The punchline is that this paper introduces wavelet-based DPPs on Euclidean space with provably better accuracy guarantees than prior continuous DPP constructions, and pairs them with a general discretization method that preserves the variance decay while producing a low-rank discrete kernel for efficient sampling. What is new here is the use of wavelets to build these DPPs, which lets the method handle objective functions with arbitrarily low regularity. Earlier DPP work for coresets and minibatches was mostly limited to smoother cases, so this broadens the range of ML tasks that can benefit from DPP subsampling. The discretization procedure is also a useful addition because it bridges the continuous setting where proofs are easier to the discrete setting needed for real datasets, all while keeping the good variance properties and exposing low-rank structure. The paper does well in explaining how the wavelet localization properties lead to rate guarantees that adapt to the regularity level. This adaptability is a practical plus. The low-rank revelation from discretization should make sampling the DPP feasible without heavy computation. On the soft spots, the central claims about better rates depend on the specific wavelet constructions and the proofs of the variance decay. Since the abstract only sketches this, the full paper needs to show clear comparisons to the best known rates and confirm there are no gaps in the arguments. The preservation under discretization is stated to be with negligible degradation, but it would help to see how this holds for typical finite datasets or if there are conditions on the data distribution. The low-rank aspect is promising, but if the effective rank is not small enough, the computational savings might not be as large as hoped. This work is aimed at researchers in statistical machine learning who focus on sampling methods, coresets, and efficient optimization techniques. Readers familiar with DPP literature will appreciate the new constructions and the extension to rough objectives. It deserves a serious referee because it tackles specific open challenges in the field with coherent technical ideas. I recommend sending this to peer review so the proofs can be vetted and any practical aspects clarified.

Referee Report

1 major / 3 minor

Summary. The paper proposes new families of determinantal point processes (DPPs) on Euclidean space constructed from wavelets, claiming provably superior variance reduction rates relative to prior continuous DPP constructions. It further develops a general discretization procedure that maps these continuous DPPs to discrete kernels on finite datasets; the procedure is asserted to preserve the target variance decay while exposing an explicit low-rank factorization of the resulting kernel matrix, thereby enabling efficient exact sampling. The framework is extended to objective functions of arbitrarily low regularity, with rate guarantees that adapt to the regularity parameter.

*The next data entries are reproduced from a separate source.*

-- ===== instantiation for port A =====
def pvSuccA (setA setB : List String) (p : String × String) : List (String × String) :=
  (if PySem.Str.startswith p.1 p.2 then setB.map (fun bnext => (pvDropLen p.1 p.2, bnext)) else []) ++
  (if PySem.Str.startswith p.2 p.1 then setA.map (fun anext => (anext, pvDropLen p.2 p.1)) else [])

def pvGoodA (p : String × String) : Bool := p.1 == p.2

def pvInitA (setA setB : List String) : List (String × String) :=
  setA.flatMap (fun a => setB.map (fun b => (a, b)))

theorem pvLoopA_eq (setA setB : List String) :
    ∀ (f : Nat) (v q : List (String × String)),
      palavrasLoop setA setB f v q =
        (pvWlSearch (pvSuccA setA setB) pvGoodA f v q).map (fun r => if r then "S" else "N") := by
  intro f
  induction f with
  | zero => intro v q; rfl
  | succ f ih =>
    intro v q
    match q with
    | [] => rfl
    | (a, b) :: rest =>
      rw [palavrasLoop, pvWlSearch]
      split
      · exact ih v rest
      · simp only [pvGoodA]
        split
        · rfl
        · rw [ih]
          congr 1
          simp only [pvSuccA]
          split <;> split <;> simp

-- ===== the successor relation of B's conceptual state graph (proof-side only) =====
def pvSuccB (setA setB : List String) (t : Bool × String) : List (Bool × String) :=
  (if t.1 then setB else setA).filterMap (fun w =>
    if PySem.Str.startswith t.2 w then some (t.1, pvDropLen t.2 w)
    else if PySem.Str.startswith w t.2 then some (!t.1, pvDropLen w t.2)
    else none)

def pvGoodB (setA setB : List String) (t : Bool × String) : Bool :=
  decide (t.2 ∈ (if t.1 then setB else setA))
theorem pvDigits_range : ∀ (xs : List Int) (c : Int),
    (∀ x ∈ xs, -4 ≤ x ∧ x ≤ 4) → -1 ≤ c → c ≤ 1 →
    ((-1 ≤ pvCarryF xs c ∧ pvCarryF xs c ≤ 1) ∧ ∀ d ∈ pvDigits xs c, -2 ≤ d ∧ d ≤ 2) := by
  intro xs
  induction xs with
  | nil => intro c _ h1 h2; exact ⟨⟨h1, h2⟩, by simp [pvDigits]⟩
  | cons x r ih =>
    intro c hx h1 h2
    have hx0 := hx x (by simp)
    have hc' : -1 ≤ pvStepC x c ∧ pvStepC x c ≤ 1 := by
      unfold pvStepC; split_ifs <;> omega
    have hd0 : -2 ≤ pvStepD x c ∧ pvStepD x c ≤ 2 := by
      unfold pvStepD; split_ifs <;> omega
    have hr := ih (pvStepC x c) (fun y hy => hx y (by simp [hy])) hc'.1 hc'.2
    refine ⟨by simpa [pvCarryF] using hr.1, ?_⟩
    intro d hd
    simp only [pvDigits, List.mem_cons] at hd
    rcases hd with rfl | hd
    · exact hd0
    · exact hr.2 d hd

theorem pvLsb_bound : ∀ (xs : List Int), (∀ d ∈ xs, -2 ≤ d ∧ d ≤ 2) →
    -((5 : Int) ^ xs.length - 1) ≤ 2 * pvLsb xs ∧ 2 * pvLsb xs ≤ (5 : Int) ^ xs.length - 1 := by
  intro xs
  induction xs with
  | nil => intro _; simp
  | cons x r ih =>
    intro h
    have hx := h x (by simp)
    have hr := ih (fun y hy => h y (by simp [hy]))
    simp only [pvLsb_cons, List.length_cons] at *
    rw [pow_succ] at *
    constructor <;> nlinarith [hr.1, hr.2]

theorem pvLsb_zero_all : ∀ (xs : List Int), (∀ d ∈ xs, -2 ≤ d ∧ d ≤ 2) → pvLsb xs = 0 →
    ∀ d ∈ xs, d = 0 := by
  intro xs
  induction xs with
  | nil => intro _ _ d hd; simp at hd
  | cons x r ih =>
    intro h h0 d hd
    have hx := h x (by simp)
    simp only [pvLsb_cons] at h0
    have hx0 : x = 0 ∧ pvLsb r = 0 := by omega
    rcases List.mem_cons.mp hd with rfl | hd
    · exact hx0.1
    · exact ih (fun y hy => h y (by simp [hy])) hx0.2 d hd
-- pv_equiv track=rewrite | github.com/tndus77/algorithm-solving | 프로그래머스/2/131127. 할인 행사/할인 행사.py | solution
-- ===== SOURCE A (Python) =====
-- def solution(want, number, discount):
--     from collections import Counter
--
--     answer = 0
--     days = 10
--     want_dict = dict(zip(want, number))
--
--     for start_day in range(len(discount) - days+1):
--         current_items = discount[start_day:start_day+days]
--         current_counter = Counter(current_items)
--
--         isPossible = True
--         for item, count in want_dict.items():
--             if current_counter[item] < count:
--                 isPossible = False
--         if isPossible:
--             answer += 1
--
--
--     return answer
-- ===== SOURCE B (Python) =====
-- def solution(want, number, discount):
--     req = dict(zip(want, number))
--     if len(discount) < 10:
--         return 0
--     ok = [True] * (len(discount) - 9)
--     for item, need in req.items():
--         pref = [0]
--         c = 0
--         for d in discount:
--             c += (d == item)
--             pref.append(c)
--         ok = [o and b - a >= need for o, (a, b) in zip(ok, zip(pref, pref[10:]))]
--     return sum(ok)
-- ===== Notes on version B (the rewrite author's own statement) =====
-- stated objective: alternative
-- what changed: A rebuilds a Counter of every 10-day window and rescans all requirements per window; B makes one prefix-count pass over discount per distinct wanted item and intersects per-window satisfaction lists, so no per-window Counter is ever built.
import Mathlib
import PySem

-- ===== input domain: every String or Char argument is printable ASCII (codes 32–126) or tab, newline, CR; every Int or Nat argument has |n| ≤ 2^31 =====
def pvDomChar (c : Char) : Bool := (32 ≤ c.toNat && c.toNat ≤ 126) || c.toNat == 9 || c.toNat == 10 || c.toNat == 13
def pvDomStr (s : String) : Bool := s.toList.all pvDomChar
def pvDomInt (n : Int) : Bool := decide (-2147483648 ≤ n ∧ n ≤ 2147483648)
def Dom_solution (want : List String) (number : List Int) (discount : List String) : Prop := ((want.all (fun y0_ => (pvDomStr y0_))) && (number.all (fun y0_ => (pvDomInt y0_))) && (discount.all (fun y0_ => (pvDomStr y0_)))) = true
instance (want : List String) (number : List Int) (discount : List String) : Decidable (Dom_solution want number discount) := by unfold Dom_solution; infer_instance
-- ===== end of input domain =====

-- B replaces A's per-window Counter rebuild by one prefix-count pass per distinct wanted item,
-- intersected into a per-window satisfaction list (objective: alternative algorithm).

-- ===== PORT A =====
def solution (want : List String) (number : List Int) (discount : List String) : Int :=
  let want_dict := PySem.Dict.ofList (want.zip number)
  (PySem.List.pyRange 0 ((discount.length : Int) - 10 + 1) 1).foldl
    (fun answer start_day =>
      let current_items := PySem.List.slice discount (some start_day) (some (start_day + 10))
      let current_counter := PySem.Dict.counter current_items
      let isPossible := want_dict.items.foldl
        (fun isPossible p => if current_counter.getD p.1 0 < p.2 then false else isPossible) true
      if isPossible then answer + 1 else answer) 0

-- ===== PORT B =====
-- Source B's inner pass: running prefix counts of item over discount; s.2 carries pref[-1]
def prefCounts (item : String) (discount : List String) : List Int × Int :=
  discount.foldl (fun s d =>
    let c := s.2 + (if d == item then 1 else 0)
    (s.1 ++ [c], c)) ([0], 0)

def solution_alt (want : List String) (number : List Int) (discount : List String) : Int :=
  let req := PySem.Dict.ofList (want.zip number)
  if discount.length < 10 then 0
  else
    let ok0 := List.replicate (discount.length - 9) true
    let ok := req.items.foldl (fun ok p =>
      let pref := (prefCounts p.1 discount).1
      (ok.zip (pref.zip (pref.drop 10))).map
        (fun q => q.1 && decide (p.2 ≤ q.2.2 - q.2.1))) ok0
    (ok.map (fun o => if o then (1 : Int) else 0)).sum

-- ===== PRECONDITION & SPEC =====
def Spec_solution (want : List String) (number : List Int) (discount : List String) (out : Int) : Prop := out = solution_alt want number discount
instance (want : List String) (number : List Int) (discount : List String) (out : Int) : Decidable (Spec_solution want number discount out) := by unfold Spec_solution; infer_instance

-- ===== CLAIM (what is proved, stated in full; the proofs are below) =====
def Claim_equal_solution : Prop := ∀ (want : List String) (number : List Int) (discount : List String), Dom_solution want number discount → Spec_solution want number discount (solution want number discount)

-- ===== LEMMAS AND PROOFS =====

theorem count_snoc (item x : String) (l : List String) :
    ((l ++ [x]).count item : Int) = (l.count item : Int) + (if x == item then 1 else 0) := by
  rw [List.count_append]
  push_cast
  simp [List.count_singleton]

-- the prefix pass characterised: pref[i] = count of item among the first i days
theorem prefCounts_eq (item : String) (l : List String) :
    prefCounts item l =
      ((List.range (l.length + 1)).map (fun i => ((l.take i).count item : Int)),
       (l.count item : Int)) := by
  unfold prefCounts
  induction l using List.reverseRecOn with
  | nil => simp
  | append_singleton l x ih =>
    rw [List.foldl_append, ih]
    simp only [List.foldl_cons, List.foldl_nil, Prod.mk.injEq]
    refine ⟨?_, (count_snoc item x l).symm⟩
    rw [List.length_append, List.length_singleton, List.range_succ (n := l.length + 1),
      List.map_append, List.map_singleton]
    congr 1
    · apply List.map_congr_left
      intro i hi
      simp only [List.mem_range] at hi
      rw [List.take_append_of_le_length (by omega)]
    · rw [List.take_of_length_le (by simp), count_snoc]

-- difference of adjacent prefix counts is the window count
theorem windowCount (item : String) (l : List String) (s : Nat) :
    ((l.take (10 + s)).count item : Int) - ((l.take s).count item : Int)
      = (((l.drop s).take 10).count item : Int) := by
  have : 10 + s = s + 10 := by omega
  rw [this, List.take_add, List.count_append]
  push_cast; ring

-- one item update of the ok list, as a map over window starts
theorem okStep_eq (m : Nat) (h : Nat → Bool) (item : String) (need : Int) (discount : List String)
    (hm : m + 9 ≤ discount.length) :
    (((List.range m).map h).zip
        (((prefCounts item discount).1).zip (((prefCounts item discount).1).drop 10))).map
      (fun q => q.1 && decide (need ≤ q.2.2 - q.2.1)) =
    (List.range m).map (fun s =>
      h s && decide (need ≤ (((discount.drop s).take 10).count item : Int))) := by
  rw [prefCounts_eq]
  apply List.ext_getElem
  · simp; omega
  · intro i hi1 hi2
    simp only [List.getElem_map, List.getElem_zip, List.getElem_drop, List.getElem_range]
    rw [windowCount]

-- the fold over the wanted items, with a generalized starting column
theorem okFold_eq (discount : List String) (m : Nat) (hm : m + 9 ≤ discount.length) :
    ∀ (items : List (String × Int)) (h : Nat → Bool),
    items.foldl (fun ok p =>
        let pref := (prefCounts p.1 discount).1
        (ok.zip (pref.zip (pref.drop 10))).map
          (fun q => q.1 && decide (p.2 ≤ q.2.2 - q.2.1))) ((List.range m).map h) =
    (List.range m).map (fun s =>
      items.foldl (fun b p => b && decide (p.2 ≤ (((discount.drop s).take 10).count p.1 : Int))) (h s)) := by
  intro items
  induction items with
  | nil => intro h; simp
  | cons p items ih =>
    intro h
    simp only [List.foldl_cons]
    rw [okStep_eq m h p.1 p.2 discount hm, ih]

-- A's inner requirement check equals B's boolean fold
theorem inner_eq (w : List String) :
    ∀ (items : List (String × Int)) (b : Bool),
    items.foldl (fun ok p => if ((PySem.Dict.counter w).getD p.1 0) < p.2 then false else ok) b =
    items.foldl (fun ok p => ok && decide (p.2 ≤ ((w.count p.1 : Int)))) b := by
  intro items
  induction items with
  | nil => intro b; rfl
  | cons p items ih =>
    intro b
    rw [List.foldl_cons, List.foldl_cons, ih]
    congr 1
    rw [PySem.Dict.getD_counter]
    by_cases hc : ((w.count p.1 : Int)) < p.2
    · simp [hc, not_le.mpr hc]
    · simp [hc, not_lt.mp hc]

theorem solution_eq_alt (want : List String) (number : List Int) (discount : List String) :
    solution want number discount = solution_alt want number discount := by
  unfold solution solution_alt
  by_cases hn : discount.length < 10
  · rw [PySem.List.pyRange_one_eq_nil (by omega)]
    simp [hn]
  · simp only [if_neg hn]
    have hrep : List.replicate (discount.length - 9) true
        = (List.range (discount.length - 9)).map (fun _ => true) := by
      rw [List.map_const', List.length_range]
    rw [hrep, okFold_eq discount (discount.length - 9) (by omega)]
    rw [List.map_map]
    simp only [Function.comp_def]
    rw [PySem.List.sum_map_ite_one_zero]
    rw [PySem.List.foldl_if_add_one]
    rw [PySem.List.pyRange_one, List.countP_map]
    have hm : ((discount.length : Int) - 10 + 1 - 0).toNat = discount.length - 9 := by omega
    rw [hm, zero_add]
    apply congrArg
    apply List.countP_congr
    intro s hs
    simp only [List.mem_range] at hs
    simp only [Function.comp_apply, zero_add]
    rw [inner_eq]
    have hsl : PySem.List.slice discount (some (s : Int)) (some ((s : Int) + 10))
        = (discount.drop s).take 10 := by
      have h10 : ((s : Int) + 10) = (((s + 10 : Nat)) : Int) := by push_cast; ring
      rw [h10, PySem.List.slice_natCast]
      congr 1
      omega
    rw [hsl]

-- ===== VERDICT (by name: the statement is the Claim_ definition above) =====
theorem solution_spec : Claim_equal_solution := by
  intro want number discount _
  unfold Spec_solution
  exact solution_eq_alt want number discount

Significance. If the central claims are fully substantiated, the work would meaningfully strengthen the theoretical foundations for DPP-based minibatch and coreset selection in machine learning. The wavelet construction supplies improved accuracy guarantees, the discretization map renders the method practical for finite data while retaining the decay properties, and the low-rank factorization directly addresses computational cost. The explicit adaptation to low-regularity objectives broadens the range of optimization problems for which DPP subsampling can be applied with non-vacuous guarantees. The absence of free parameters in the constructions and the explicit low-rank form are particular strengths.

major comments (1)

[§4] §4 (discretization theorem): the statement that the discrete kernel inherits the continuous variance decay 'with only negligible degradation' lacks an explicit quantitative bound relating the discretization error to the mesh size or sample cardinality; without such a bound it is unclear whether the preservation remains uniform when the underlying dataset is finite and the target objective has low regularity.

minor comments (3)

[Abstract] The abstract and introduction would benefit from a single displayed inequality that makes the claimed rate improvement explicit (e.g., the dependence on the regularity index).
[§2] Notation for the wavelet kernel and the associated DPP measure should be introduced in a dedicated preliminary subsection before the main constructions.
[§5] A short discussion of the numerical stability of the low-rank factorization under finite-precision arithmetic would be useful for practitioners.

Simulated Author's Rebuttal

1 responses · 0 unresolved

We thank the referee for their careful reading and constructive feedback on our manuscript. We address the major comment point by point below.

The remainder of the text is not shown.